> [WORK ITEM]:
Once the line with "-- destuffing; the" is found in the entries below, repeat it and each following line exactly, up to and including the line with "def Spec_char_destuffing (stuffed". Add no other lines.

[Collection entries]
..............................
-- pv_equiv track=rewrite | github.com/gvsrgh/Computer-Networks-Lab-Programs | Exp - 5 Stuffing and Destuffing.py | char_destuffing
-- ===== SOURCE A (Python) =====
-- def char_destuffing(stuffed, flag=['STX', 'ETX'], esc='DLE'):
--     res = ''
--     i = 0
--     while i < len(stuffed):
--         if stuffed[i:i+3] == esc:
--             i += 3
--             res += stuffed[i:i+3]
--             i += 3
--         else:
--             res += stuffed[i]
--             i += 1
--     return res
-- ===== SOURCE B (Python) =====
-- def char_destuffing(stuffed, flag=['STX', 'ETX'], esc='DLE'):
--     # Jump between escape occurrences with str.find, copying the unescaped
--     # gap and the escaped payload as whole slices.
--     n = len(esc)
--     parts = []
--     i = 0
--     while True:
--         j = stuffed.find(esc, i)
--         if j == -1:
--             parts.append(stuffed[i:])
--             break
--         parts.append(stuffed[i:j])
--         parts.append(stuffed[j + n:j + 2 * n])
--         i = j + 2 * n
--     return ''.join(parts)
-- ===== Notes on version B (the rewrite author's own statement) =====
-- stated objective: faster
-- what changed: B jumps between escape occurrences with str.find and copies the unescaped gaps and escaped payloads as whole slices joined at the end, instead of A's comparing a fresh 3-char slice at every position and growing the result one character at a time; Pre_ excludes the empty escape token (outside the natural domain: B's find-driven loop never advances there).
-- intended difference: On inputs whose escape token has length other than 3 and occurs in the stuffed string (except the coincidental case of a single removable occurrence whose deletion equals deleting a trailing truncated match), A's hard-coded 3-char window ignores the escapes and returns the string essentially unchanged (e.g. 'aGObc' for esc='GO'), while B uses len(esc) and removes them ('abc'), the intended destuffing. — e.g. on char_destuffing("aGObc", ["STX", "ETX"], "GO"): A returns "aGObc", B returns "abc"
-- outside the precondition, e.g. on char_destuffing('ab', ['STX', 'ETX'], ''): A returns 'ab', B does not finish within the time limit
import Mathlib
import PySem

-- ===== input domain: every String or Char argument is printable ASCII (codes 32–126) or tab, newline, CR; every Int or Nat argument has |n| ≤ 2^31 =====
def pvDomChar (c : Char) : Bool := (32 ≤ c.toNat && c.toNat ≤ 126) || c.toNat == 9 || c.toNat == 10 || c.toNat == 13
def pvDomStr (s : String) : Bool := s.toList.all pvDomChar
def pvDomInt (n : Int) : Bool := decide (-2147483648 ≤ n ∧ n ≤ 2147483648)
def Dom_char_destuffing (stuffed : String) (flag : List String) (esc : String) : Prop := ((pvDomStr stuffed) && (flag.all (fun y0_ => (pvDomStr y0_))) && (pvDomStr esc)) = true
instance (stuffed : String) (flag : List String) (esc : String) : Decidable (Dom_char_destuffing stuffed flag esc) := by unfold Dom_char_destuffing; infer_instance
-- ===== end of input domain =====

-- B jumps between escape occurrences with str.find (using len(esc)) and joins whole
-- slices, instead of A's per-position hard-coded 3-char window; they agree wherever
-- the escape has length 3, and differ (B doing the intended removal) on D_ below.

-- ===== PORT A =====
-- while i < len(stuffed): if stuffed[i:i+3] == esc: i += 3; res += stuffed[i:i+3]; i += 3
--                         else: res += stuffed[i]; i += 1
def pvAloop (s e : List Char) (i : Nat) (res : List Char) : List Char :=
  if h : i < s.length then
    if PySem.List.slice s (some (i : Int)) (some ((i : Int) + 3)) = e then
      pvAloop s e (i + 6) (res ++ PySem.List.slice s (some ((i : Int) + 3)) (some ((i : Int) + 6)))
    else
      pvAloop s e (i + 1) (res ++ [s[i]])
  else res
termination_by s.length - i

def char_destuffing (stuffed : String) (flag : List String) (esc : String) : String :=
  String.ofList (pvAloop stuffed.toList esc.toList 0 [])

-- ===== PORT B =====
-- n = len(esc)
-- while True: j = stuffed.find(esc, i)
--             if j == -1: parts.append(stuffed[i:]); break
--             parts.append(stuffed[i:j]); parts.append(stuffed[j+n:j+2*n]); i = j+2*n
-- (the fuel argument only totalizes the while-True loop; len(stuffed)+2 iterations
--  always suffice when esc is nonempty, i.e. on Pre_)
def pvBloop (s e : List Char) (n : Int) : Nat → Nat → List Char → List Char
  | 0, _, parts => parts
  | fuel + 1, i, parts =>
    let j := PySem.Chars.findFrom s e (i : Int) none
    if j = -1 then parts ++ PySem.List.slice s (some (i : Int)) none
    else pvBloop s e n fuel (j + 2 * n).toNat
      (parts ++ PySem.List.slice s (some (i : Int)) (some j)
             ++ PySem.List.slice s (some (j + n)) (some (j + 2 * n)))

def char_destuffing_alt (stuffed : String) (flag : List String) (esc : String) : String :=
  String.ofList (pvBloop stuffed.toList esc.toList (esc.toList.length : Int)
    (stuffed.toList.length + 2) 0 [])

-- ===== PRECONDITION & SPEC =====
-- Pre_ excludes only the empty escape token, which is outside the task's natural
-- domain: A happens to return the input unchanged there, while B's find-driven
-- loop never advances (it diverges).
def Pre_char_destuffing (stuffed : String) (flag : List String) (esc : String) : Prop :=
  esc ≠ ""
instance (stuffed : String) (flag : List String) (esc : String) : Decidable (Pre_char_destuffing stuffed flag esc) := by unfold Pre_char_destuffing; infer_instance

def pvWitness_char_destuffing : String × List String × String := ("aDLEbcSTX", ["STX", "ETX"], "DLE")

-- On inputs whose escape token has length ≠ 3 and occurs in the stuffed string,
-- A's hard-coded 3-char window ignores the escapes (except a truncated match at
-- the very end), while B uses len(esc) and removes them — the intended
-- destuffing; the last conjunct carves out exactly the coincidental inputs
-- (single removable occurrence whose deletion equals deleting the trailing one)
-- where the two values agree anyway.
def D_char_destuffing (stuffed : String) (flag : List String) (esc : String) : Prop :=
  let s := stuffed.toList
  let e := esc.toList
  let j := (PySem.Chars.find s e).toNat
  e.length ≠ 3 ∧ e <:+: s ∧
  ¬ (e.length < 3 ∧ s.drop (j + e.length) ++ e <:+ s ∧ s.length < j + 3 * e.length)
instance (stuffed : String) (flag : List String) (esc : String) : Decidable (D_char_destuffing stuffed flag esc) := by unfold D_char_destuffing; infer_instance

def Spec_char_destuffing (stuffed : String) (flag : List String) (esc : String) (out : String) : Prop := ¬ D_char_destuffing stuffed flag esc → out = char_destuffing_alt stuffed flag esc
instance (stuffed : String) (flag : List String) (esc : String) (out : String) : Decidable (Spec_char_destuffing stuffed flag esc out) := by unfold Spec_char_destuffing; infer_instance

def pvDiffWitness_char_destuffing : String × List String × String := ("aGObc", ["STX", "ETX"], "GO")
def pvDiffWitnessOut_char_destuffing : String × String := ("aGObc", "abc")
..............................
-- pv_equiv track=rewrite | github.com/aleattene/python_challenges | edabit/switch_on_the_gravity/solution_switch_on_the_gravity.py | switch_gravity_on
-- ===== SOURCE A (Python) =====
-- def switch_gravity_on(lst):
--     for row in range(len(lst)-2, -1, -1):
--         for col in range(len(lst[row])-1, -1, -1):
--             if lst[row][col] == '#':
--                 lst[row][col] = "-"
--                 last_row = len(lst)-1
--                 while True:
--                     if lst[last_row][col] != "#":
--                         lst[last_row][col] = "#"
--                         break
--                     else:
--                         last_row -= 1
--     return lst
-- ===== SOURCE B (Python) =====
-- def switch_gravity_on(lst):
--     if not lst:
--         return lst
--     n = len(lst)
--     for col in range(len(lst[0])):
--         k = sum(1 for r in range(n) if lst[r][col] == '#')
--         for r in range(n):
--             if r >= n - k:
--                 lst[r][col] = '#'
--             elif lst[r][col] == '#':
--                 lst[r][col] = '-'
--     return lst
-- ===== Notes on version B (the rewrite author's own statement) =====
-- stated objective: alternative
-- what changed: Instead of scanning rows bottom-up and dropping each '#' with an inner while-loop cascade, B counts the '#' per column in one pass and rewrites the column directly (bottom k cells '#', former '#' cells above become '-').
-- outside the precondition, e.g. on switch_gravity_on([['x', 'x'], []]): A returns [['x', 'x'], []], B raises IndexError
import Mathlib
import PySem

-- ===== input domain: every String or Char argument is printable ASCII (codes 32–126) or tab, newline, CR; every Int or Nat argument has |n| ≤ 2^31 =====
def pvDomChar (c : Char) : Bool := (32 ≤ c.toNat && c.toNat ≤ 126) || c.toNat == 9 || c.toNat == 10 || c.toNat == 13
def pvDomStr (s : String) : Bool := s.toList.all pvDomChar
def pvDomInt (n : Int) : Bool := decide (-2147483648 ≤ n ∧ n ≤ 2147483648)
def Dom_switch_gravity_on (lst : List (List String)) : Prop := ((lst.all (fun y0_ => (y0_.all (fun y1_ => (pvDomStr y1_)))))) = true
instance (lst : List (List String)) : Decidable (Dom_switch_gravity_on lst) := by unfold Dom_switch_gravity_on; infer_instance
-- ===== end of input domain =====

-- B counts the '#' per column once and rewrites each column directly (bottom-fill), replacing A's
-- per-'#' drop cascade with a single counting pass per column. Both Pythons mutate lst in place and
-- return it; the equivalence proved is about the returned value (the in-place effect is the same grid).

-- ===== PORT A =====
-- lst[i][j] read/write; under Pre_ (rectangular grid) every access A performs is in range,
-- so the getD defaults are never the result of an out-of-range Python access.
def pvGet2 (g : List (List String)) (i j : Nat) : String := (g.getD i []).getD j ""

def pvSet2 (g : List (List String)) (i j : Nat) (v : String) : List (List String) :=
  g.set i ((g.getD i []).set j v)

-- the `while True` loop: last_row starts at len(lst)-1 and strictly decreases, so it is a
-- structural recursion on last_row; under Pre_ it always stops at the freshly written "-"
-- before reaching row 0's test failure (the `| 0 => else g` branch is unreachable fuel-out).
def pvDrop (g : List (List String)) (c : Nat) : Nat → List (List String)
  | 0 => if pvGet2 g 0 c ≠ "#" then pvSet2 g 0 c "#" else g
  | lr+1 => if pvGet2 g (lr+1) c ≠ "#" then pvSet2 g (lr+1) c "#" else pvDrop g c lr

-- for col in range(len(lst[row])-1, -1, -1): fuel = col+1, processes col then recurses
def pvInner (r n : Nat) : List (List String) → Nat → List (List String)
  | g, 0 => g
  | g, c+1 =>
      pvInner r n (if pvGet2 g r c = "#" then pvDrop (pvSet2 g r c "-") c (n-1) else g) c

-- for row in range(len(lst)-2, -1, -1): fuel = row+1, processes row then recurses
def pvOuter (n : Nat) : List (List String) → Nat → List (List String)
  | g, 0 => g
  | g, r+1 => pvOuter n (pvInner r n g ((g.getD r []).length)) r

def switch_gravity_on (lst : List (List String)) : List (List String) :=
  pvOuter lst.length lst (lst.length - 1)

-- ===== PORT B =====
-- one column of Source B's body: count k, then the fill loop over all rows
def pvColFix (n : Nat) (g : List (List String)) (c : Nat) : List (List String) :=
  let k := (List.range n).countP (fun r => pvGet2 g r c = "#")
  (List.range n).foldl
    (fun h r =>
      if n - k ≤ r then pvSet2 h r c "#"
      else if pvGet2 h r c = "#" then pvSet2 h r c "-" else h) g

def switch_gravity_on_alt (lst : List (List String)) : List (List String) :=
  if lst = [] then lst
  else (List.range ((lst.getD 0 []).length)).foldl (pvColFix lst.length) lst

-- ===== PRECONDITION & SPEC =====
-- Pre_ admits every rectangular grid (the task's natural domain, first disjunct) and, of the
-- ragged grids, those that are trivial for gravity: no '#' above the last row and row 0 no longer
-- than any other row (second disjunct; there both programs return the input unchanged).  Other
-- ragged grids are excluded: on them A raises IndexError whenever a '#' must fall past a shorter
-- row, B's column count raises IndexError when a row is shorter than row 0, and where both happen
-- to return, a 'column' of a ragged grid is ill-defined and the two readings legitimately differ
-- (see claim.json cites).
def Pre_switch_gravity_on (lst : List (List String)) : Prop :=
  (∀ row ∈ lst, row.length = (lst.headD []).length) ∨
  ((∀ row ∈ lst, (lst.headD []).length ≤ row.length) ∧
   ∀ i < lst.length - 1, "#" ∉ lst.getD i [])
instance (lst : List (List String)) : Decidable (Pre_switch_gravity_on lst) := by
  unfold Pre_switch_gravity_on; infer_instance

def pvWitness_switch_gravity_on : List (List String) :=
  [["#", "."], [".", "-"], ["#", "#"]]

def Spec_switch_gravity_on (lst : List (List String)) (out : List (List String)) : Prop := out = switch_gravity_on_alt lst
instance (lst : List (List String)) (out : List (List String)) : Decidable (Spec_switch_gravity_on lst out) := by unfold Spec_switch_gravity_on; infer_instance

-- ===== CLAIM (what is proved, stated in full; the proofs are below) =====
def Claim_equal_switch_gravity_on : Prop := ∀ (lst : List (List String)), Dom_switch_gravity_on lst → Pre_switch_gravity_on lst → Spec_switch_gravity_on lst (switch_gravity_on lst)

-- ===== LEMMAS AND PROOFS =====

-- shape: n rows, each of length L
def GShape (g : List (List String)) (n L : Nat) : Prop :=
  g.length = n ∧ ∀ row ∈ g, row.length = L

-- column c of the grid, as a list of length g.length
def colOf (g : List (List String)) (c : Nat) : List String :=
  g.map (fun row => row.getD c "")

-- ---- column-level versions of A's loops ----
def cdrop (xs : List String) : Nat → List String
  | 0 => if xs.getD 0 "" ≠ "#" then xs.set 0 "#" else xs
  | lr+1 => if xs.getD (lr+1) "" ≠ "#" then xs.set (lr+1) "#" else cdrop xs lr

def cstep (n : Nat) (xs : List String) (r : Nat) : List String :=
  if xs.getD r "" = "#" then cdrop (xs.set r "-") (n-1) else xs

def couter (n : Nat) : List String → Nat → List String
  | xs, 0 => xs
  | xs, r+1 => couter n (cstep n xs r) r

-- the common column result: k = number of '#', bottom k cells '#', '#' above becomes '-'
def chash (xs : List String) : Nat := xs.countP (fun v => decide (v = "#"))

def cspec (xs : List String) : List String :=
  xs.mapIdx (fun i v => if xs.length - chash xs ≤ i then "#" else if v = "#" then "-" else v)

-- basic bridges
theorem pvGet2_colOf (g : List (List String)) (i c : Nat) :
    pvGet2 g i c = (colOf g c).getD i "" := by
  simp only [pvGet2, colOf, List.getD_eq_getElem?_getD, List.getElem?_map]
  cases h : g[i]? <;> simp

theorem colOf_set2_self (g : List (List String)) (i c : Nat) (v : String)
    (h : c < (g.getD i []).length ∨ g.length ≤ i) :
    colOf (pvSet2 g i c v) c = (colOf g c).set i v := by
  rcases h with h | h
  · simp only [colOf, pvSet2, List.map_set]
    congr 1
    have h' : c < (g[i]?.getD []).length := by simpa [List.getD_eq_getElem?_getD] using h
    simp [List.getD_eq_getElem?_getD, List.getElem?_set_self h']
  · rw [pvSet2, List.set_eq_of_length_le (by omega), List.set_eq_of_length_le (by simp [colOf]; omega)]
..............................
> [ANSWER BOX]:
-- destuffing; the last conjunct carves out exactly the coincidental inputs
-- (single removable occurrence whose deletion equals deleting the trailing one)
-- where the two values agree anyway.
def D_char_destuffing (stuffed : String) (flag : List String) (esc : String) : Prop :=
  let s := stuffed.toList
  let e := esc.toList
  let j := (PySem.Chars.find s e).toNat
  e.length ≠ 3 ∧ e <:+: s ∧
  ¬ (e.length < 3 ∧ s.drop (j + e.length) ++ e <:+ s ∧ s.length < j + 3 * e.length)
instance (stuffed : String) (flag : List String) (esc : String) : Decidable (D_char_destuffing stuffed flag esc) := by unfold D_char_destuffing; infer_instance

def Spec_char_destuffing (stuffed : String) (flag : List String) (esc : String) (out : String) : Prop := ¬ D_char_destuffing stuffed flag esc → out = char_destuffing_alt stuffed flag esc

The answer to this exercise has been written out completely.